Lily konnte die Augen nicht von ihr lösen. Es war, als betrachtete sie ein Traumbild.Ich sollte dort stehen, dachte sie und spürte, wie ein altbekannter Schmerz sie durchströmte. In letzter Zeit war es schwerer geworden, ihn in Worte zu fassen. Er veränderte sich, verlor die scharfen Kanten, war weniger brennend als am Anfang. Aber immer noch nahm er ihr in seiner Heftigkeit den Atem.

Er hatte verschiedene Gesichter, der Schmerz. Meistens das kleine weiße ihres Bruders Michel. Manchmal schoben sich aber auch die warmen und sorgenvollen Augen ihrer Mutter Sylta dazwischen. Oder Lily hatte plötzlich den Duft von alten Büchern in der Nase und sah ihren Vater vor sich. Immer aber war da diese eine Stimme. Dieser eine Geruch. Dieser eine Mensch, der alles überlagerte. Den sie einfach nicht vergessen konnte.

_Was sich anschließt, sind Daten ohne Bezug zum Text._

-- pv_equiv track=rewrite | github.com/HSJZY/HuaweiCodeCraft2018 | predictor.py | acc_sum
-- ===== SOURCE A (Python) =====
-- def acc_sum(dataset):
--     acc_res=[]
--     for line in dataset:
--         cur_acc=[]
--         cur_sum=0
--         for data in line:
--             cur_sum+=data
--             cur_acc.append(cur_sum)
--         acc_res.append(cur_acc)
--     return acc_res
-- ===== SOURCE B (Python) =====
-- def acc_sum(dataset):
--     return [[sum(line[:i + 1]) for i in range(len(line))] for line in dataset]
-- ===== Notes on version B (the rewrite author's own statement) =====
-- stated objective: simpler
-- what changed: Replaces the running-accumulator double loop with a nested comprehension that recomputes each prefix sum as sum(line[:i+1]) over growing slices.
import Mathlib
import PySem

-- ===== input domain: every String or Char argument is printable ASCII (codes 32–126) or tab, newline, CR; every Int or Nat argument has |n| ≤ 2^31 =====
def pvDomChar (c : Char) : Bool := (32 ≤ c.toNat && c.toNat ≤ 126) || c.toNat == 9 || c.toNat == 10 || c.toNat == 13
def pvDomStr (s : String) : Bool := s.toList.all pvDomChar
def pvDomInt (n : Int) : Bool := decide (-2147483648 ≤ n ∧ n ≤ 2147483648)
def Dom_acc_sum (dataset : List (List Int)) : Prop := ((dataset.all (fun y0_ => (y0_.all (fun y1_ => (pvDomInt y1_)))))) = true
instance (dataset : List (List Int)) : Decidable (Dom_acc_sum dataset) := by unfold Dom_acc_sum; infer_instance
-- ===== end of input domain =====

-- B replaces the running-accumulator double loop with a nested comprehension re-summing each prefix slice (simpler to read; not faster).


-- ===== PORT A =====
-- inner loop: cur_acc/cur_sum state, append running sum
def acc_sum (dataset : List (List Int)) : List (List Int) :=
  dataset.foldl
    (fun acc_res line =>
      let st := line.foldl
        (fun (p : List Int × Int) data =>
          let cur_sum := p.2 + data
          (p.1 ++ [cur_sum], cur_sum)) ([], 0)
      acc_res ++ [st.1]) []

-- ===== PORT B =====
-- [[sum(line[:i+1]) for i in range(len(line))] for line in dataset]
def acc_sum_alt (dataset : List (List Int)) : List (List Int) :=
  dataset.map (fun line =>
    (List.range line.length).map (fun i => (line.take (i + 1)).sum))

-- ===== PRECONDITION & SPEC =====
def Spec_acc_sum (dataset : List (List Int)) (out : List (List Int)) : Prop := out = acc_sum_alt dataset
instance (dataset : List (List Int)) (out : List (List Int)) : Decidable (Spec_acc_sum dataset out) := by unfold Spec_acc_sum; infer_instance

-- ===== CLAIM (what is proved, stated in full; the proofs are below) =====
def Claim_equal_acc_sum : Prop := ∀ (dataset : List (List Int)), Dom_acc_sum dataset → Spec_acc_sum dataset (acc_sum dataset)

-- ===== LEMMAS AND PROOFS =====
theorem acc_sum_inner (line : List Int) (acc : List Int) (s : Int) :
    (line.foldl (fun (p : List Int × Int) data =>
        let cur_sum := p.2 + data
        (p.1 ++ [cur_sum], cur_sum)) (acc, s)).1
      = acc ++ (List.range line.length).map (fun i => s + (line.take (i + 1)).sum) := by
  induction line generalizing acc s with
  | nil => simp
  | cons d t ih =>
      simp only [List.foldl_cons, ih, List.length_cons, List.range_succ_eq_map]
      simp [List.append_assoc, Nat.succ_eq_add_one, List.take_succ_cons, add_assoc]

theorem acc_sum_outer (dataset : List (List Int)) (acc : List (List Int)) :
    dataset.foldl
      (fun acc_res line =>
        let st := line.foldl
          (fun (p : List Int × Int) data =>
            let cur_sum := p.2 + data
            (p.1 ++ [cur_sum], cur_sum)) ([], 0)
        acc_res ++ [st.1]) acc
    = acc ++ acc_sum_alt dataset := by
  induction dataset generalizing acc with
  | nil => simp [acc_sum_alt]
  | cons l t ih =>
      rw [List.foldl_cons, ih]
      simp [acc_sum_alt, acc_sum_inner l [] 0]

-- ===== VERDICT (by name: the statement is the Claim_ definition above) =====
theorem acc_sum_spec : Claim_equal_acc_sum := by
  intro dataset _
  unfold Spec_acc_sum acc_sum
  simpa using acc_sum_outer dataset []
def Spec_ecoulement (grille : List (List Int)) (taille_liste : Int) (out : List (List Int)) : Prop := out = ecoulement_alt grille taille_liste
instance (grille : List (List Int)) (taille_liste : Int) (out : List (List Int)) : Decidable (Spec_ecoulement grille taille_liste out) := by unfold Spec_ecoulement; infer_instance

-- ===== CLAIM (what is proved, stated in full; the proofs are below) =====
def Claim_equal_ecoulement : Prop := ∀ (grille : List (List Int)) (taille_liste : Int), Dom_ecoulement grille taille_liste → Pre_ecoulement grille taille_liste → Spec_ecoulement grille taille_liste (ecoulement grille taille_liste)

-- ===== LEMMAS AND PROOFS =====

-- proof-side pipeline view of A's three sweeps on one row (down coloring, then a forward and a
-- backward wetness-flag scan); A's in-place sweeps are proved equal to it, and B's run flood too
def altDown (n : Int) (prev cur : List Int) : List Int :=
  (PySem.List.enumerate cur).map (fun cv =>
    if cv.1 < n ∧ PySem.List.pyGet? prev cv.1 = some 2 ∧ cv.2 = 1 then 2 else cv.2)

def altFwd (n : Int) : Bool → Int → List Int → List Int
  | _, _, [] => []
  | wet, c, v :: t =>
    let nv := if v = 1 ∧ wet then 2 else v
    nv :: altFwd n (decide (nv = 2 ∧ c < n)) (c + 1) t

def altBwd (n : Int) : Bool → Int → List Int → List Int
  | _, _, [] => []
  | wet, c, v :: t =>
    let nv := if v = 1 ∧ wet then 2 else v
    nv :: altBwd n (decide (nv = 2 ∧ c < n)) (c - 1) t

def altRow (n : Int) (prev cur : List Int) : List Int :=
  let row := altDown n prev cur
  let out := altFwd n false 0 row
  (altBwd n false ((out.length : Int) - 1) out.reverse).reverse

-- proof-side row-level views of A's four in-place sweeps (one row at a time)
def rowCol (c : List Int) : List Int :=
  (PySem.List.pyRange 0 (c.length : Int) 1).foldl
    (fun r i => if PySem.List.pyGet? r i = some 1 then PySem.List.pySetD r i 2 else r) c

def rowDown (n : Int) (p c : List Int) : List Int :=
  (PySem.List.pyRange 0 n 1).foldl
    (fun r i => if PySem.List.pyGet? p i = some 2 ∧ PySem.List.pyGet? r i = some 1
      then PySem.List.pySetD r i 2 else r) c

def rowRight (n : Int) (c : List Int) : List Int :=
  (PySem.List.pyRange 0 n 1).foldl
    (fun r i => if PySem.List.pyGet? r i = some 2 ∧ ¬ i = (r.length : Int) - 1 ∧ PySem.List.pyGet? r (i + 1) = some 1
      then PySem.List.pySetD r (i + 1) 2 else r) c

def rowLeft (n : Int) (c : List Int) : List Int :=
  (PySem.List.pyRange (n - 1) (-1) (-1)).foldl
    (fun r i => if PySem.List.pyGet? r i = some 2 ∧ ¬ i = 0 ∧ PySem.List.pyGet? r (i - 1) = some 1
      then PySem.List.pySetD r (i - 1) 2 else r) c

-- generic: a foldl over a grid whose every step rewrites only row K is a set of a row-level foldl
theorem foldl_rows_aux {K : Nat} {g : List (List Int)} (hK : K < g.length)
    (step : List (List Int) → Int → List (List Int)) (rstep : List Int → Int → List Int)
    (L : List Int)
    (h : ∀ (g' : List (List Int)) (i : Int), i ∈ L → g'.length = g.length →
      (∀ j : Nat, j ≠ K → g'[j]? = g[j]?) →
      step g' i = g'.set K (rstep (g'[K]?.getD []) i)) :
    ∀ r : List Int, L.foldl step (g.set K r) = g.set K (L.foldl rstep r) := by
  induction L with
  | nil => intro r; rfl
  | cons i L ih =>
    intro r
    have hlen : (g.set K r).length = g.length := by simp
    have hne : ∀ j : Nat, j ≠ K → (g.set K r)[j]? = g[j]? := by
      intro j hj; exact List.getElem?_set_ne (by omega)
    have hstep := h (g.set K r) i (by simp) hlen hne
    have hget : (g.set K r)[K]? = some r := List.getElem?_set_self hK
    rw [List.foldl_cons, hstep, hget]
    simp only [Option.getD_some, List.set_set]
    exact ih (fun g' i hi => h g' i (by simp [hi])) _

theorem foldl_rows {K : Nat} {g : List (List Int)} (hK : K < g.length)
    (step : List (List Int) → Int → List (List Int)) (rstep : List Int → Int → List Int)
    (L : List Int)
    (h : ∀ (g' : List (List Int)) (i : Int), i ∈ L → g'.length = g.length →
      (∀ j : Nat, j ≠ K → g'[j]? = g[j]?) →
      step g' i = g'.set K (rstep (g'[K]?.getD []) i)) :
    L.foldl step g = g.set K (L.foldl rstep (g[K]?.getD [])) := by
  have hg : g = g.set K (g[K]?.getD []) := by
    rw [List.getElem?_eq_getElem hK]
    simp
  conv_lhs => rw [hg]
  exact foldl_rows_aux hK step rstep L h _

-- indexing a take/drop splice of two same-length lists
theorem takeDrop_getElem? {α : Type} (A B : List α) (hlen : A.length = B.length) (i j : Nat) :
    (A.take i ++ B.drop i)[j]? = if j < i then A[j]? else B[j]? := by
  rw [List.getElem?_append]
  simp only [List.length_take]
  rcases Nat.lt_or_ge j (min i A.length) with h | h
  · rw [if_pos h, List.getElem?_take, if_pos (by omega), if_pos (by omega)]
  · rw [if_neg (by omega), List.getElem?_drop]
    split
    · next hj =>
      have hA : A.length ≤ j := by omega
      rw [List.getElem?_eq_none hA, List.getElem?_eq_none (by omega)]
    · next hj =>
      rcases Nat.lt_or_ge A.length i with hiA | hiA
      · rw [List.getElem?_eq_none (by omega), List.getElem?_eq_none (by omega)]
      · congr 1; omega

theorem takeDrop_set {α : Type} (A B : List α) (hlen : A.length = B.length) (i : Nat)
    (hi : i < B.length) (v : α) :
    (A.take i ++ B.drop i).set i v = A.take i ++ v :: B.drop (i + 1) := by
  rw [List.set_append, if_neg (by simp only [List.length_take]; omega)]
  congr 1
  have h0 : i - (List.take i A).length = 0 := by simp only [List.length_take]; omega
  rw [h0, List.drop_eq_getElem_cons hi]
  rfl

theorem takeDrop_shift {α : Type} (A B : List α) (i : Nat) (hi : i < A.length) (v : α)
    (hv : A[i] = v) : A.take i ++ v :: B.drop (i + 1) = A.take (i + 1) ++ B.drop (i + 1) := by
  rw [List.take_add_one, List.getElem?_eq_getElem hi, hv]
  simp

-- lengths of the pipeline's row passes
theorem length_altFwd (n : Int) : ∀ (w : Bool) (c₀ : Int) (l : List Int),
    (altFwd n w c₀ l).length = l.length := by
  intro w c₀ l
  induction l generalizing w c₀ with
  | nil => rfl
  | cons v t ih => simp [altFwd, ih]

theorem length_altBwd (n : Int) : ∀ (w : Bool) (c₀ : Int) (l : List Int),
    (altBwd n w c₀ l).length = l.length := by
  intro w c₀ l
  induction l generalizing w c₀ with
  | nil => rfl
  | cons v t ih => simp [altBwd, ih]

theorem length_altDown (n : Int) (p c : List Int) : (altDown n p c).length = c.length := by
  simp [altDown, PySem.List.length_enumerate]

-- heads of the flag scans
theorem altFwd_head (n : Int) (w : Bool) (c₀ : Int) (v : Int) (t : List Int) :
    (altFwd n w c₀ (v :: t))[0]? = some (if v = 1 ∧ w = true then 2 else v) := by
  simp [altFwd]

theorem altBwd_head (n : Int) (w : Bool) (c₀ : Int) (v : Int) (t : List Int) :
    (altBwd n w c₀ (v :: t))[0]? = some (if v = 1 ∧ w = true then 2 else v) := by
  simp [altBwd]
-- pv_equiv track=rewrite | github.com/bermec/challenges | cut_list2.py | convert
-- ===== SOURCE A (Python) =====
-- def convert(l, N):
--     '''shorten list of tuples to list of lists
--     of sum eight '''
--     lst2 = []
--     output_list = []
--     for tup in l:
--         lst2 = []
--         for element in tup:
--             while sum(lst2) < N:
--                 lst2.append(element)
--                 break
--         if sum(lst2) == 4:
--             output_list.append(lst2)
--     return output_list
-- ===== SOURCE B (Python) =====
-- def convert(l, N):
--     '''shorten list of tuples to list of lists of sum eight'''
--     output = []
--     for tup in l:
--         ps = [0]
--         for x in tup:
--             ps.append(ps[-1] + x)
--         k = next((j for j, s in enumerate(ps) if s >= N), len(tup))
--         if ps[k] == 4:
--             output.append(list(tup[:k]))
--     return output
-- ===== Notes on version B (the rewrite author's own statement) =====
-- stated objective: faster
-- what changed: A grows each kept prefix element-by-element, re-summing the accumulator before every append; B builds a prefix-sum table once, finds the first crossing index k with s >= N, and slices tup[:k], testing ps[k] == 4.
import Mathlib
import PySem

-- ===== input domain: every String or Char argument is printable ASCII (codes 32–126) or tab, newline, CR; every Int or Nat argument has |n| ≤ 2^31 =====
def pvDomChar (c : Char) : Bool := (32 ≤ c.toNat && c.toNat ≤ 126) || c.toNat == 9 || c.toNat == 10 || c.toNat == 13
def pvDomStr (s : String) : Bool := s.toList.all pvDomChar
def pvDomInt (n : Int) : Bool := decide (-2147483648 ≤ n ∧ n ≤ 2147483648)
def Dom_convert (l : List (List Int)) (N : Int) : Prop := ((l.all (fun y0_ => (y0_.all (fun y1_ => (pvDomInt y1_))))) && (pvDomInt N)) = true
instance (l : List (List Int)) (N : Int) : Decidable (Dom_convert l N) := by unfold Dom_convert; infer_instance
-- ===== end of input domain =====

-- B replaces A's element-by-element conditional append (re-summing the accumulator each step)
-- by a prefix-sum table, a first-crossing-index search and one slice; objective: alternative.

-- ===== PORT A =====
-- inner 'for element in tup: while sum(lst2) < N: lst2.append(element); break'
def convertInner (N : Int) (tup : List Int) : List Int :=
  tup.foldl (fun lst2 element => if lst2.sum < N then lst2 ++ [element] else lst2) []

def convert (l : List (List Int)) (N : Int) : List (List Int) :=
  l.foldl (fun output_list tup =>
    let lst2 := convertInner N tup
    if lst2.sum == 4 then output_list ++ [lst2] else output_list) []

-- ===== PORT B =====
-- 'ps = [0]; for x in tup: ps.append(ps[-1] + x)'
def altPs (tup : List Int) : List Int :=
  tup.foldl (fun ps x => ps ++ [ps.getLastD 0 + x]) [0]

-- 'k = next((j for j, s in enumerate(ps) if s >= N), len(tup))'
def altK (ps : List Int) (len : Nat) (N : Int) : Nat :=
  match ps.findIdx? (fun s => decide (N ≤ s)) with
  | some j => j
  | none => len

def convert_alt (l : List (List Int)) (N : Int) : List (List Int) :=
  l.foldl (fun output tup =>
    let ps := altPs tup
    let k := altK ps tup.length N
    -- ps[k] is always in range (k ≤ len(tup) = len(ps) - 1), so getD is exact here
    if ps.getD k 0 == 4 then output ++ [tup.take k] else output) []

-- ===== PRECONDITION & SPEC =====
def Spec_convert (l : List (List Int)) (N : Int) (out : List (List Int)) : Prop := out = convert_alt l N
instance (l : List (List Int)) (N : Int) (out : List (List Int)) : Decidable (Spec_convert l N out) := by unfold Spec_convert; infer_instance

-- ===== CLAIM (what is proved, stated in full; the proofs are below) =====
def Claim_equal_convert : Prop := ∀ (l : List (List Int)) (N : Int), Dom_convert l N → Spec_convert l N (convert l N)

-- ===== LEMMAS AND PROOFS =====

-- reference value: the prefix kept while the running sum stays < N
def take' (N : Int) : List Int → List Int
  | [] => []
  | x :: xs => if 0 < N then x :: take' (N - x) xs else []

-- prefix sums of tup shifted by c
def sums (c : Int) : List Int → List Int
  | [] => []
  | x :: xs => (c + x) :: sums (c + x) xs

theorem take'_nonpos (N : Int) (tup : List Int) (h : N ≤ 0) : take' N tup = [] := by
  cases tup with
  | nil => rfl
  | cons x xs => simp [take']; omega

theorem sums_length (c : Int) (tup : List Int) : (sums c tup).length = tup.length := by
  induction tup generalizing c with
  | nil => rfl
  | cons x xs ih => simp [sums, ih]

theorem altPs_foldl (tup : List Int) (ps0 : List Int) :
    tup.foldl (fun ps x => ps ++ [ps.getLastD 0 + x]) ps0
      = ps0 ++ sums (ps0.getLastD 0) tup := by
  induction tup generalizing ps0 with
  | nil => simp [sums]
  | cons x xs ih =>
    simp only [List.foldl_cons, ih, sums]
    rw [List.getLastD_concat]
    simp

theorem altPs_eq (tup : List Int) : altPs tup = 0 :: sums 0 tup := by
  unfold altPs
  rw [altPs_foldl tup [0]]
  rfl

theorem convertInner_foldl (N : Int) (tup : List Int) (acc : List Int) :
    tup.foldl (fun lst2 element => if lst2.sum < N then lst2 ++ [element] else lst2) acc
      = acc ++ take' (N - acc.sum) tup := by
  induction tup generalizing acc with
  | nil => simp [take']
  | cons x xs ih =>
    simp only [List.foldl_cons]
    by_cases h : acc.sum < N
    · rw [if_pos h, ih]
      have h2 : take' (N - acc.sum) (x :: xs) = x :: take' (N - acc.sum - x) xs := by
        rw [take', if_pos (by omega : (0:Int) < N - acc.sum)]
      rw [h2]
      simp only [List.sum_append, List.sum_cons, List.sum_nil, List.append_assoc,
        List.singleton_append]
      ring_nf
    · rw [if_neg h, ih]
      rw [take'_nonpos _ _ (by omega), take'_nonpos _ _ (by omega)]

theorem convertInner_eq (N : Int) (tup : List Int) : convertInner N tup = take' N tup := by
  unfold convertInner
  rw [convertInner_foldl]
  simp

theorem sums_getD (tup : List Int) (c : Int) (k : Nat) (hk : k ≤ tup.length) :
    (c :: sums c tup).getD k 0 = c + (tup.take k).sum := by
  induction tup generalizing c k with
  | nil =>
    have hk0 : k = 0 := by simpa using hk
    subst hk0
    simp
  | cons x xs ih =>
    cases k with
    | zero => simp
    | succ k =>
      simp only [sums, List.getD_cons_succ, List.take_succ_cons, List.sum_cons]
      rw [ih (c + x) k (by simpa using hk)]
      ring

theorem sums_findIdx (tup : List Int) (c N : Int) (hc : c < N) :
    tup.take (match (sums c tup).findIdx? (fun s => decide (N ≤ s)) with
              | some j => j + 1
              | none => tup.length) = take' (N - c) tup := by
  induction tup generalizing c with
  | nil => simp [sums, take']
  | cons x xs ih =>
    simp only [sums, List.findIdx?_cons]
    by_cases h : N ≤ c + x
    · rw [if_pos (by simpa using h)]
      simp only [List.take_succ_cons, List.take_zero, take']
      rw [if_pos (by omega : (0:Int) < N - c), take'_nonpos _ _ (by omega)]
    · rw [if_neg (by simpa using h)]
      have ih' := ih (c + x) (by omega)
      simp only [take']
      rw [if_pos (by omega : (0:Int) < N - c)]
      rcases hr : (sums (c + x) xs).findIdx? (fun s => decide (N ≤ s)) with _ | i <;>
        rw [hr] at ih' <;>
        simp only [Option.map_none, Option.map_some, List.length_cons,
          List.take_succ_cons] <;>
        rw [ih'] <;>
        ring_nf

theorem findIdx?_lt_length {α : Type} (p : α → Bool) (xs : List α) (j : Nat)
    (h : xs.findIdx? p = some j) : j < xs.length :=
  (List.findIdx?_eq_some_iff_findIdx_eq.mp h).1

theorem per_tuple (tup : List Int) (N : Int) :
    tup.take (altK (altPs tup) tup.length N) = take' N tup ∧
    (altPs tup).getD (altK (altPs tup) tup.length N) 0 = (take' N tup).sum := by
  rw [altPs_eq]
  unfold altK
  rw [List.findIdx?_cons]
  by_cases h0 : N ≤ 0
  · rw [if_pos (by simpa using h0)]
    simp [take'_nonpos N tup h0]
  · rw [if_neg (by simpa using h0)]
    have hfi := sums_findIdx tup 0 N (by omega)
    rcases hr : (sums 0 tup).findIdx? (fun s => decide (N ≤ s)) with _ | i <;>
      rw [hr] at hfi <;> simp only [sub_zero] at hfi <;>
      simp only [Option.map_none, Option.map_some]
    · refine ⟨hfi, ?_⟩
      rw [sums_getD tup 0 tup.length le_rfl, ← hfi]
      simp
    · have hi : i < tup.length := by
        have := findIdx?_lt_length _ _ _ hr
        rwa [sums_length] at this
      refine ⟨hfi, ?_⟩
      rw [sums_getD tup 0 (i + 1) (by omega), ← hfi]
      simp

theorem foldl_eq (l : List (List Int)) (N : Int) (acc : List (List Int)) :
    l.foldl (fun output_list tup =>
      let lst2 := convertInner N tup
      if lst2.sum == 4 then output_list ++ [lst2] else output_list) acc
    = l.foldl (fun output tup =>
      let ps := altPs tup
      let k := altK ps tup.length N
      if ps.getD k 0 == 4 then output ++ [tup.take k] else output) acc := by
  induction l generalizing acc with
  | nil => rfl
  | cons tup rest ih =>
    simp only [List.foldl_cons]
    have h := per_tuple tup N
    rw [ih]
    congr 1
    simp only [convertInner_eq, h.1, h.2]

-- ===== VERDICT (by name: the statement is the Claim_ definition above) =====
theorem convert_spec : Claim_equal_convert := by
  intro l N _
  unfold Spec_convert convert convert_alt
  exact foldl_eq l N []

Egal, wie sehr sie es auch versuchte.

 

Um sie herum herrschte rege Geschäftigkeit. Riesige Dampfpumpwerke verrichteten am Kai ihre Arbeit, Taue wurden eingezogen, die Gangway zurück an ihren Platz geschoben. Menschen riefen durcheinander, einige weinten, andere winkten immer noch. Lily winkte nicht. Es gab auf diesem Schiff niemanden, den sie kannte – wie auf allen anderen, die in den letzten drei Jahren den Hafen von Liverpool verlassen hatten. Trotzdem stand sie beinahe jede Woche am Kai und sah beim Ablegen zu.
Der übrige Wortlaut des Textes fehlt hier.